This is the first of a three part series on data visualization using the popular ggplot2 package.
Check out part 2 or part 3 for more!
Part 1
Data Visualization combines statistics and design to present data in meaningful ways. Good design aids in both the understanding and communication of results.
Exploratory Visualizations are meant to confirm and analyze. They are often data heavy, easy to generate, and intended for a small, specialist audience.
Explanatory Visualizations are meant to inform and persuade. They are labor intensive, data specific, and intended for a broader audience such as publications or presentations.
The Grammar of Graphics
ggplot2’s functionality relies on the grammar of graphics which has 2 principles:
- Graphics are distinct layers of grammatical elements
- Meaningful plots through aesthetic mapping
The essential grammatical elements are:
- Data - The dataset being plotted
- Aesthetics - The scales onto which we map our data
- Geometries - The visual elements used for our data
Other elements include:
- Facets
- Statistics
- Coordinates
- Themes
Aesthetics
With ggplot2, plots become objects which can be recycled and manipulated by adding on layers and arguments.
Aesthetics are mapped onto the plot using existing data.
Common aesthetics include:
- x
- y
- color
- fill
- size
- alpha
- linetype
- labels
- shape
# load tidyverse library which includes ggplot2
library(tidyverse)
#subset/sample the diamonds dataset
diamonds_sample <- sample_n(diamonds, size = 100)
#Create a ggplot object price vs. carat for the Diamonds Dataset
p <- ggplot(data = diamonds_sample, mapping = aes(x = carat, y = price))
#plot the object
p

Notice that the ggplot object is plotted, but there is no geometry applied to the object so we don’t see any of the data.
Here we will add one of the most common geometries, geom_point to the object to get a scatterplot.
p + geom_point()

#Here we apply color as an aesthetic.
p + geom_point(aes(color = clarity))

#We can also add the aesthetic to the orignal ggplot object. It is best practice to keep the aesthetics in the same layer as much as possible. This will allow your plotting code to be clearer and more readable.
ggplot(data = diamonds_sample, mapping = aes(x = carat, y = price, color = clarity))+
geom_point()

As noted above, there are a variety of different aesthetics we can apply to our plotting object. Be careful as the more aesthetics you add, the more complex your plot becomes and this is not necessarily a good thing.
#plot diamonds_sample using multiple aesthetics
ggplot(diamonds_sample, aes(carat, price, color = clarity, shape = cut, size = color))+
geom_point()

Attributes
The aesthetic layers can be applied as attributes.
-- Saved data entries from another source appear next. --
-- pv_equiv track=rewrite | github.com/kutoga/yapsl | yapsl/sms_gateway.py | _pdu_encode_phone_nr
-- ===== SOURCE A (Python) =====
-- def _pdu_encode_phone_nr(nr):
--     is_international = nr.startswith('+')
--     if is_international:
--         nr = nr[1:]
--
--     nr_len = len(nr)
--     if len(nr) % 2 == 1:
--         nr += 'F' # see: http://subnets.ru/saved/sms_pdu_format.html
--
--     # swap "pairs" of characters. E.g.: 123456... => 214365...
--     encoded_nr = ''.join(nr[i * 2:i * 2 + 2][::-1] for i in range(len(nr) // 2))
--
--     return ''.join([
--         f'{nr_len:02X}',
--         '91' if is_international else '81',
--         encoded_nr
--     ])
-- ===== SOURCE B (Python) =====
-- def _pdu_encode_phone_nr(nr):
--     if nr.startswith('+'):
--         body, marker = nr[1:], '91'
--     else:
--         body, marker = nr, '81'
--     out = []
--     i = 0
--     while i + 1 < len(body):
--         out.append(body[i + 1])
--         out.append(body[i])
--         i += 2
--     if i < len(body):
--         out.append('F')
--         out.append(body[i])
--     return '%02X%s%s' % (len(body), marker, ''.join(out))
-- ===== Notes on version B (the rewrite author's own statement) =====
-- stated objective: alternative
-- what changed: Replaces the range/slice pair-reversal comprehension (index arithmetic nr[i*2:i*2+2][::-1] over range(len//2) after padding) with a single pairwise walk over the unpadded number that swaps two characters at a time and emits the 'F' pad inline on a leftover odd character.
import Mathlib
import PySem

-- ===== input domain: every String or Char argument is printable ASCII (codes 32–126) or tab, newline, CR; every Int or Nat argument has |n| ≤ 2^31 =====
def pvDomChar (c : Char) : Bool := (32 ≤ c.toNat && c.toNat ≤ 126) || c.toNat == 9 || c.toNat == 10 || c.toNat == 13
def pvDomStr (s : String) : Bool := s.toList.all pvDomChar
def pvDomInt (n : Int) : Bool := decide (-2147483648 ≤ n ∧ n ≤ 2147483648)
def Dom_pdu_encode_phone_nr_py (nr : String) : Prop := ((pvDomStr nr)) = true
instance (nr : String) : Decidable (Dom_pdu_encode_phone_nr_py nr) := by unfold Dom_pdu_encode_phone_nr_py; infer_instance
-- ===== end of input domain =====

-- B replaces the range/slice pair-reversal comprehension with a single pairwise walk that
-- swaps two characters at a time and emits the 'F' pad inline on an odd tail (objective: alternative).

-- shared helper: '%02X' / f'{n:02X}' for n ≥ 0 (both Pythons format the length this way)
def pvHexDigit (n : Nat) : Char := if n < 10 then Char.ofNat (48 + n) else Char.ofNat (55 + n)

def pvHexChars (n : Nat) : List Char :=
  if n < 16 then [pvHexDigit n]
  else pvHexChars (n / 16) ++ [pvHexDigit (n % 16)]
  decreasing_by exact Nat.div_lt_self (by omega) (by omega)

def pvHex2 (n : Nat) : List Char :=
  List.replicate (2 - (pvHexChars n).length) '0' ++ pvHexChars n

-- ===== PORT A =====
def pdu_encode_phone_nr_py (nr : String) : String :=
  let is_international := PySem.Str.startswith nr "+"
  let cs := if is_international then PySem.List.slice nr.toList (some 1) none else nr.toList
  let nr_len := cs.length
  let cs2 := if cs.length % 2 == 1 then cs ++ ['F'] else cs
  -- ''.join(nr[i*2:i*2+2][::-1] for i in range(len(nr)//2)); [::-1] is reverse
  -- (PySem.List.slice?_none_none_neg_one), ''.join of char-list pieces is flatten
  let encoded := ((PySem.List.pyRange 0 ((cs2.length / 2 : Nat) : Int) 1).map
      (fun i => (PySem.List.slice cs2 (some (i * 2)) (some (i * 2 + 2))).reverse)).flatten
  String.ofList (pvHex2 nr_len ++ (if is_international then "91" else "81").toList ++ encoded)

-- ===== PORT B =====
-- the while-loop of Source B: swap pairs; a leftover single char becomes 'F' + char
def pvSwapPairs : List Char → List Char
  | a :: b :: rest => b :: a :: pvSwapPairs rest
  | [c] => ['F', c]
  | [] => []

def pdu_encode_phone_nr_py_alt (nr : String) : String :=
  let p := if PySem.Str.startswith nr "+"
    then (PySem.List.slice nr.toList (some 1) none, "91")
    else (nr.toList, "81")
  String.ofList (pvHex2 p.1.length ++ p.2.toList ++ pvSwapPairs p.1)

-- ===== PRECONDITION & SPEC =====
def Spec_pdu_encode_phone_nr_py (nr : String) (out : String) : Prop := out = pdu_encode_phone_nr_py_alt nr
instance (nr : String) (out : String) : Decidable (Spec_pdu_encode_phone_nr_py nr out) := by unfold Spec_pdu_encode_phone_nr_py; infer_instance

-- ===== CLAIM (what is proved, stated in full; the proofs are below) =====
def Claim_equal_pdu_encode_phone_nr_py : Prop := ∀ (nr : String), Dom_pdu_encode_phone_nr_py nr → Spec_pdu_encode_phone_nr_py nr (pdu_encode_phone_nr_py nr)

-- ===== LEMMAS AND PROOFS =====

-- padding an odd-length list with 'F' does not change pvSwapPairs
theorem pvSwapPairs_append_F : ∀ (cs : List Char), cs.length % 2 = 1 →
    pvSwapPairs (cs ++ ['F']) = pvSwapPairs cs
  | [], h => by simp at h
  | [c], _ => by simp [pvSwapPairs]
  | a :: b :: rest, h => by
    simp only [List.cons_append, pvSwapPairs]
    rw [pvSwapPairs_append_F rest (by simp [List.length_cons] at h; omega)]

-- the A-side comprehension on an even-length list is the pairwise swap
theorem encEven (n : Nat) : ∀ (ds : List Char), ds.length = 2 * n →
    ((List.range n).map (fun k => ((ds.drop (2 * k)).take 2).reverse)).flatten = pvSwapPairs ds := by
  induction n with
  | zero => intro ds h; simp at h; simp [h, pvSwapPairs]
  | succ n ih =>
    intro ds h
    match ds with
    | a :: b :: rest =>
      rw [List.range_succ_eq_map]
      simp only [List.map_cons, List.map_map, List.flatten_cons, pvSwapPairs]
      have : ((rest.length : Nat)) = 2 * n := by simpa [Nat.mul_succ] using h
      rw [← ih rest this]
      congr 1
    | [] => simp at h
    | [a] => simp [Nat.mul_succ] at h

-- cast the Int-slice comprehension to the Nat form
theorem encode_eq_swap (cs : List Char) :
    (((PySem.List.pyRange 0 (((if cs.length % 2 == 1 then cs ++ ['F'] else cs).length / 2 : Nat) : Int) 1).map
      (fun i => (PySem.List.slice (if cs.length % 2 == 1 then cs ++ ['F'] else cs)
        (some (i * 2)) (some (i * 2 + 2))).reverse)).flatten) = pvSwapPairs cs := by
  set ds := (if cs.length % 2 == 1 then cs ++ ['F'] else cs) with hds
  have hlen : ds.length = 2 * (ds.length / 2) := by
    have : ds.length % 2 = 0 := by
      by_cases h : cs.length % 2 = 1
      · simp [hds, h, Nat.add_mod]
      · simp [hds, h]; omega
    omega
  have hslice : ∀ k : Nat,
      PySem.List.slice ds (some ((k : Int) * 2)) (some ((k : Int) * 2 + 2)) = (ds.drop (2 * k)).take 2 := by
    intro k
    have h1 : ((k : Int) * 2) = ((2 * k : Nat) : Int) := by push_cast; ring
    have h2 : ((2 * k : Nat) : Int) + 2 = (((2 * k + 2) : Nat) : Int) := by push_cast; ring
    rw [h1, h2, PySem.List.slice_natCast]
    simp
  rw [PySem.List.pyRange_one]
  simp only [Int.sub_zero, Int.toNat_natCast, List.map_map]
  have hmap : ∀ k ∈ List.range (ds.length / 2),
      ((fun i => (PySem.List.slice ds (some (i * 2)) (some (i * 2 + 2))).reverse) ∘ fun k : Nat => (0 : Int) + ↑k) k
      = (fun k => ((ds.drop (2 * k)).take 2).reverse) k := by
    intro k _
    simp [Function.comp, hslice k]
  rw [List.map_congr_left hmap, encEven (ds.length / 2) ds hlen]
  by_cases h : cs.length % 2 = 1
  · rw [hds]; simp only [h]; simp
    exact pvSwapPairs_append_F cs h
  · rw [hds]; simp [h]

-- ===== VERDICT (by name: the statement is the Claim_ definition above) =====
theorem pdu_encode_phone_nr_py_spec : Claim_equal_pdu_encode_phone_nr_py := by
  intro nr _
  show pdu_encode_phone_nr_py nr = pdu_encode_phone_nr_py_alt nr
  unfold pdu_encode_phone_nr_py pdu_encode_phone_nr_py_alt
  by_cases h : PySem.Str.startswith nr "+" = true
  · simp only [h, if_true]
    rw [encode_eq_swap]
  · simp only [h, if_false, Bool.false_eq_true]
    rw [encode_eq_swap]
-- A's inner loop over range(1, n+1): membership toggled exactly on divisors in 1..n
theorem innerA_mem (x : Int) (n : Nat) : ∀ (s : List Int) (a : Int),
    (a ∈ (PySem.List.pyRange 1 ((n : Int) + 1) 1).foldl
          (fun s i => if PySem.Int.mod x i = 0 then es2StepA x s i else s) s
      ↔ Xor' (a ∈ s) (1 ≤ a ∧ a ≤ (n : Int) ∧ PySem.Int.mod x a = 0)) := by
  induction n with
  | zero =>
    intro s a
    rw [show ((0 : Nat) : Int) + 1 = 1 by norm_num, PySem.List.pyRange_one_eq_nil (le_refl 1)]
    simp only [List.foldl_nil]
    exact (xor_false_iff _ _ (by rintro ⟨h1, h2, _⟩; omega)).symm
  | succ n ih =>
    intro s a
    rw [show ((n + 1 : Nat) : Int) = (n : Int) + 1 by push_cast; ring,
        PySem.List.pyRange_one_succ_right (by omega : (1 : Int) ≤ (n : Int) + 1),
        List.foldl_append]
    simp only [List.foldl_cons, List.foldl_nil]
    by_cases hm : PySem.Int.mod x ((n : Int) + 1) = 0
    · rw [if_pos hm, mem_stepA, ih s a]
      apply xor_step
      by_cases hM : PySem.Int.mod x a = 0
      · unfold Xor'; constructor
        · rintro (⟨⟨h1, h2, _⟩, _⟩ | ⟨h1, _⟩)
          · exact ⟨h1, by omega, hM⟩
          · exact ⟨by omega, by omega, hM⟩
        · rintro ⟨h1, h2, _⟩
          by_cases he : a = (n : Int) + 1
          · exact Or.inr ⟨he, by rintro ⟨_, hh, _⟩; omega⟩
          · exact Or.inl ⟨⟨h1, by omega, hM⟩, he⟩
      · unfold Xor'; constructor
        · rintro (⟨⟨_, _, hc⟩, _⟩ | ⟨ha, _⟩)
          · exact absurd hc hM
          · exact absurd (ha ▸ hm) hM
        · rintro ⟨_, _, hc⟩; exact absurd hc hM
    · rw [if_neg hm, ih s a]
      apply xor_congr_right
      constructor
      · rintro ⟨h1, h2, h3⟩; exact ⟨h1, by omega, h3⟩
      · rintro ⟨h1, h2, h3⟩
        refine ⟨h1, ?_, h3⟩
        by_contra hgt
        have ha : a = (n : Int) + 1 := by omega
        exact hm (ha ▸ h3)

-- A's toggle condition is exactly 'proper divisor of x' (for x ≥ 1)
theorem condA_iff (x a : Int) (_hx : 1 ≤ x) :
    (1 ≤ a ∧ a ≤ PySem.Int.floordiv x 2 ∧ PySem.Int.mod x a = 0) ↔ PDiv x a := by
  rw [PySem.Int.mod_eq_zero_iff_dvd]
  unfold PDiv
  constructor
  · rintro ⟨h1, h2, h3⟩
    have h4 : a * 2 ≤ x := (PySem.Int.le_floordiv_iff_mul_le (by norm_num)).mp h2
    exact ⟨h1, by omega, h3⟩
  · rintro ⟨h1, h2, h3⟩
    refine ⟨h1, (PySem.Int.le_floordiv_iff_mul_le (by norm_num)).mpr ?_, h3⟩
    obtain ⟨c, hc⟩ := h3
    have hc2 : 2 ≤ c := by nlinarith
    nlinarith

-- membership after B's toggle for counter d
theorem mem_toggleB (x d : Int) (s : List Int) (a : Int) :
    a ∈ es2ToggleB x d s ↔ Xor' (a ∈ s)
      (d ∣ x ∧ ((a = d ∧ d ≠ x) ∨
        (a = PySem.Int.floordiv x d ∧ PySem.Int.floordiv x d ≠ d ∧ PySem.Int.floordiv x d ≠ x))) := by
  unfold es2ToggleB
  by_cases hm : PySem.Int.mod x d = 0
  · rw [if_pos hm]
    have hdvd : d ∣ x := (PySem.Int.mod_eq_zero_iff_dvd x d).mp hm
    by_cases h2 : PySem.Int.floordiv x d ≠ d ∧ PySem.Int.floordiv x d ≠ x
    · rw [if_pos h2]
      by_cases h1 : d ≠ x
      · rw [if_pos h1, mem_toggle, mem_toggle]
        apply xor_step
        unfold Xor'; constructor
        · rintro (⟨h3, h4⟩ | ⟨h3, h4⟩)
          · exact ⟨hdvd, Or.inl ⟨h3, h1⟩⟩
          · exact ⟨hdvd, Or.inr ⟨h3, h2.1, h2.2⟩⟩
        · rintro ⟨_, (⟨h3, _⟩ | ⟨h3, _, _⟩)⟩
          · exact Or.inl ⟨h3, by have := h2.1; omega⟩
          · exact Or.inr ⟨h3, by have := h2.1; omega⟩
      · rw [if_neg h1, mem_toggle]
        apply xor_congr_right
        constructor
        · intro h3; exact ⟨hdvd, Or.inr ⟨h3, h2.1, h2.2⟩⟩
        · rintro ⟨_, (⟨_, h4⟩ | ⟨h3, _, _⟩)⟩
          · exact absurd (not_not.mp h1) h4
          · exact h3
    · rw [if_neg h2]
      by_cases h1 : d ≠ x
      · rw [if_pos h1, mem_toggle]
        apply xor_congr_right
        constructor
        · intro h3; exact ⟨hdvd, Or.inl ⟨h3, h1⟩⟩
        · rintro ⟨_, (⟨h3, _⟩ | ⟨_, h4, h5⟩)⟩
          · exact h3
          · exact absurd ⟨h4, h5⟩ h2
      · rw [if_neg h1]
        refine (xor_false_iff _ _ ?_).symm
        rintro ⟨_, (⟨_, h3⟩ | ⟨_, h4, h5⟩)⟩
        · exact h3 (not_not.mp h1)
        · exact h2 ⟨h4, h5⟩
  · rw [if_neg hm]
    refine (xor_false_iff _ _ ?_).symm
    rintro ⟨h3, _⟩
    exact hm ((PySem.Int.mod_eq_zero_iff_dvd x d).mpr h3)

-- one step of B's divisor-pair scan accounts for exactly the proper divisors whose pair straddles d
theorem cond_step (x d a : Int) (hx : 1 ≤ x) (hd : 1 ≤ d) (hdd : d * d ≤ x) :
    Xor' (d ∣ x ∧ ((a = d ∧ d ≠ x) ∨
        (a = PySem.Int.floordiv x d ∧ PySem.Int.floordiv x d ≠ d ∧ PySem.Int.floordiv x d ≠ x)))
      (PDiv x a ∧ d + 1 ≤ a ∧ (d + 1) * a ≤ x)
    ↔ (PDiv x a ∧ d ≤ a ∧ d * a ≤ x) := by
  have hdx : d ≤ x := by nlinarith [sq_nonneg (d - 1)]
  by_cases hdvd : d ∣ x
  · obtain ⟨e, hc⟩ := hdvd
    have hef : PySem.Int.floordiv x d = e :=
      (PySem.Int.floordiv_eq_iff_of_pos (by omega)).mpr ⟨by nlinarith, by nlinarith⟩
    have he1 : 1 ≤ e := by
      rw [← hef]
      exact (PySem.Int.le_floordiv_iff_mul_le (by omega)).mpr (by linarith)
    have hde : d ≤ e := by
      rw [← hef]
      exact (PySem.Int.le_floordiv_iff_mul_le (by omega)).mpr (by linarith)
    have hex : e ≤ x := by nlinarith
    rw [hef]
    unfold Xor' PDiv
    constructor
    · rintro (⟨⟨_, hcase⟩, _⟩ | ⟨⟨⟨h1, h2, h3⟩, h4, h5⟩, _⟩)
      · rcases hcase with ⟨had, hdnx⟩ | ⟨hae, hed, henx⟩
        · exact ⟨⟨by omega, by omega, had ▸ ⟨e, hc⟩⟩, by omega, by rw [had]; exact hdd⟩
        · refine ⟨⟨by omega, by omega, hae ▸ ⟨d, by rw [hc]; ring⟩⟩, by omega, ?_⟩
          rw [hae]; linarith [hc.ge, hc.le]
      · exact ⟨⟨h1, h2, h3⟩, by omega, by nlinarith⟩
    · rintro ⟨⟨h1, h2, h3⟩, h4, h5⟩
      by_cases had : a = d
      · exact Or.inl ⟨⟨⟨e, hc⟩, Or.inl ⟨had, by omega⟩⟩, by rintro ⟨_, hh, _⟩; omega⟩
      · by_cases h6 : (d + 1) * a ≤ x
        · refine Or.inr ⟨⟨⟨h1, h2, h3⟩, by omega, h6⟩, ?_⟩
          rintro ⟨_, (⟨ha, _⟩ | ⟨ha, _, _⟩)⟩
          · exact had ha
          · nlinarith [ha ▸ h6]
        · push Not at h6
          obtain ⟨c, hcc⟩ := h3
          have u1 : d ≤ c :=
            le_of_mul_le_mul_left (by nlinarith : a * d ≤ a * c) (by omega)
          have u2 : c < d + 1 :=
            lt_of_mul_lt_mul_left (by nlinarith : a * c < a * (d + 1)) (by omega)
          have hcd : c = d := by omega
          subst hcd
          have hae : a = e := by
            have hh : c * a = c * e := by rw [mul_comm, ← hcc, hc]
            exact mul_left_cancel₀ (by omega) hh
          refine Or.inl ⟨⟨⟨e, hc⟩, Or.inr ⟨hae, by omega, by omega⟩⟩, ?_⟩
          rintro ⟨_, _, hh⟩; omega
  · rw [xor_false_left _ _ (fun hh => hdvd hh.1)]
    unfold PDiv
    constructor
    · rintro ⟨⟨h1, h2, h3⟩, h4, h5⟩
      exact ⟨⟨h1, h2, h3⟩, by omega, by nlinarith⟩
    · rintro ⟨⟨h1, h2, h3⟩, h4, h5⟩
      have hne : a ≠ d := fun h => hdvd (h ▸ h3)
      refine ⟨⟨h1, h2, h3⟩, by omega, ?_⟩
      by_contra hgt
      push Not at hgt
      obtain ⟨c, hcc⟩ := h3
      have u1 : d ≤ c :=
        le_of_mul_le_mul_left (by nlinarith : a * d ≤ a * c) (by omega)
      have u2 : c < d + 1 :=
        lt_of_mul_lt_mul_left (by nlinarith : a * c < a * (d + 1)) (by omega)
      exact hdvd ⟨a, by rw [hcc, show c = d by omega]; ring⟩

-- B's while loop from counter d: membership toggled exactly on proper divisors whose pair straddles d
theorem innerBGo_mem (x : Int) (hx : 1 ≤ x) : ∀ (fuel : Nat) (d : Int), 1 ≤ d →
    (x + 1 - d).toNat ≤ fuel → ∀ (s : List Int) (a : Int),
    (a ∈ es2InnerBGo x fuel d s ↔ Xor' (a ∈ s) (PDiv x a ∧ d ≤ a ∧ d * a ≤ x)) := by
  intro fuel
  induction fuel with
  | zero =>
    intro d hd hle s a
    simp only [es2InnerBGo]
    refine (xor_false_iff _ _ ?_).symm
    rintro ⟨⟨h1, _, _⟩, h2, h3⟩
    have hdx : x + 1 ≤ d := by omega
    nlinarith
  | succ fuel ih =>
    intro d hd hle s a
    simp only [es2InnerBGo]
    by_cases hdd : d * d ≤ x
    · rw [if_pos hdd]
      have hdx : d ≤ x := by nlinarith [sq_nonneg (d - 1)]
      rw [ih (d + 1) (by omega) (by omega) _ a, mem_toggleB x d s a]
      exact xor_step _ _ _ _ (cond_step x d a hx hd hdd)
    · rw [if_neg hdd]
      refine (xor_false_iff _ _ ?_).symm
      rintro ⟨⟨h1, _, _⟩, h2, h3⟩
      nlinarith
It is important to know the difference between the two. Where aesthetics are mapped to specific data points on the plot based on the variables, attributes are applied to the entire plot object.
p <- ggplot(diamonds_sample, aes(carat, price, color = clarity))
p + geom_point(alpha = 0.6, shape = 18, size = 3)

Attributes override aesthetic layers as shown in the example below.
#the color attribute over rides the color = clarity aesthetic
p + geom_point(alpha = 0.6, shape = 18, size = 3, color = "red")

Overplotting
Often is this case that you will have to deal with overplotting:
- Large datasets
- Imprecise data and so points are not clearly separated on your plot
- Interval data (i.e. data appears at fixed values)
- Aligned data values on a single axis.
As we saw earlier, we can adjust the size, shape, and alpha layers to account for this:
p <- ggplot(mtcars, aes(wt, mpg, color = factor(cyl)))
#notice we have some overlapping points. We can do better.
p + geom_point(size = 4)

#adjust the shape
p + geom_point(size = 4, shape = 1)

Another solution to overplotting is the geom_jitter function.
p <- ggplot(mtcars, aes(x = cyl, y = wt))
p + geom_point()

# with geom_jitter
p + geom_jitter()

As shown above, geom_jitter fixed the overplotting, but it overcorrected. We can fix this using a variation on the function, calling the width argument.
#set the width within the geom_jitter function
p + geom_jitter(width = 0.1)

And finally, we can pass the position_jitter() function to the position = argument within geom_point()
p + geom_point(position = position_jitter(0.1))

Geometries
In the previous examples, we already saw one of the most common types of geometries used for plotting- points used for scatterplots - which use the geom_point() or geom_jitter() functions or arguments.
Bars are another common geometry when it comes to data visualization.
Histograms are useful plots for visualizing distributions of a dataset and ggplot2 comes prepared with the geom_histgoram function.
The default argument is stat = 'bin', separates the continuous variable into bins so you get a sense of the general distribution of the data. The amount of bins defaults to binwidth = range/30.
#plot histogram of the weight variable from the ChickWeight dataset
p <- ggplot(ChickWeight, aes(weight))
p + geom_histogram()

#adjust the binwidth
p + geom_histogram(binwidth = 5)

We can also customize the y-axis. By default, the y-axis displays the count of the dataset, but we can change it to display the density. Displaying the density is useful for showing the proprotional frequency of a bin relative to the whole dataset.
p + geom_histogram(aes(y = ..density..), binwidth = 5, fill = "steelblue")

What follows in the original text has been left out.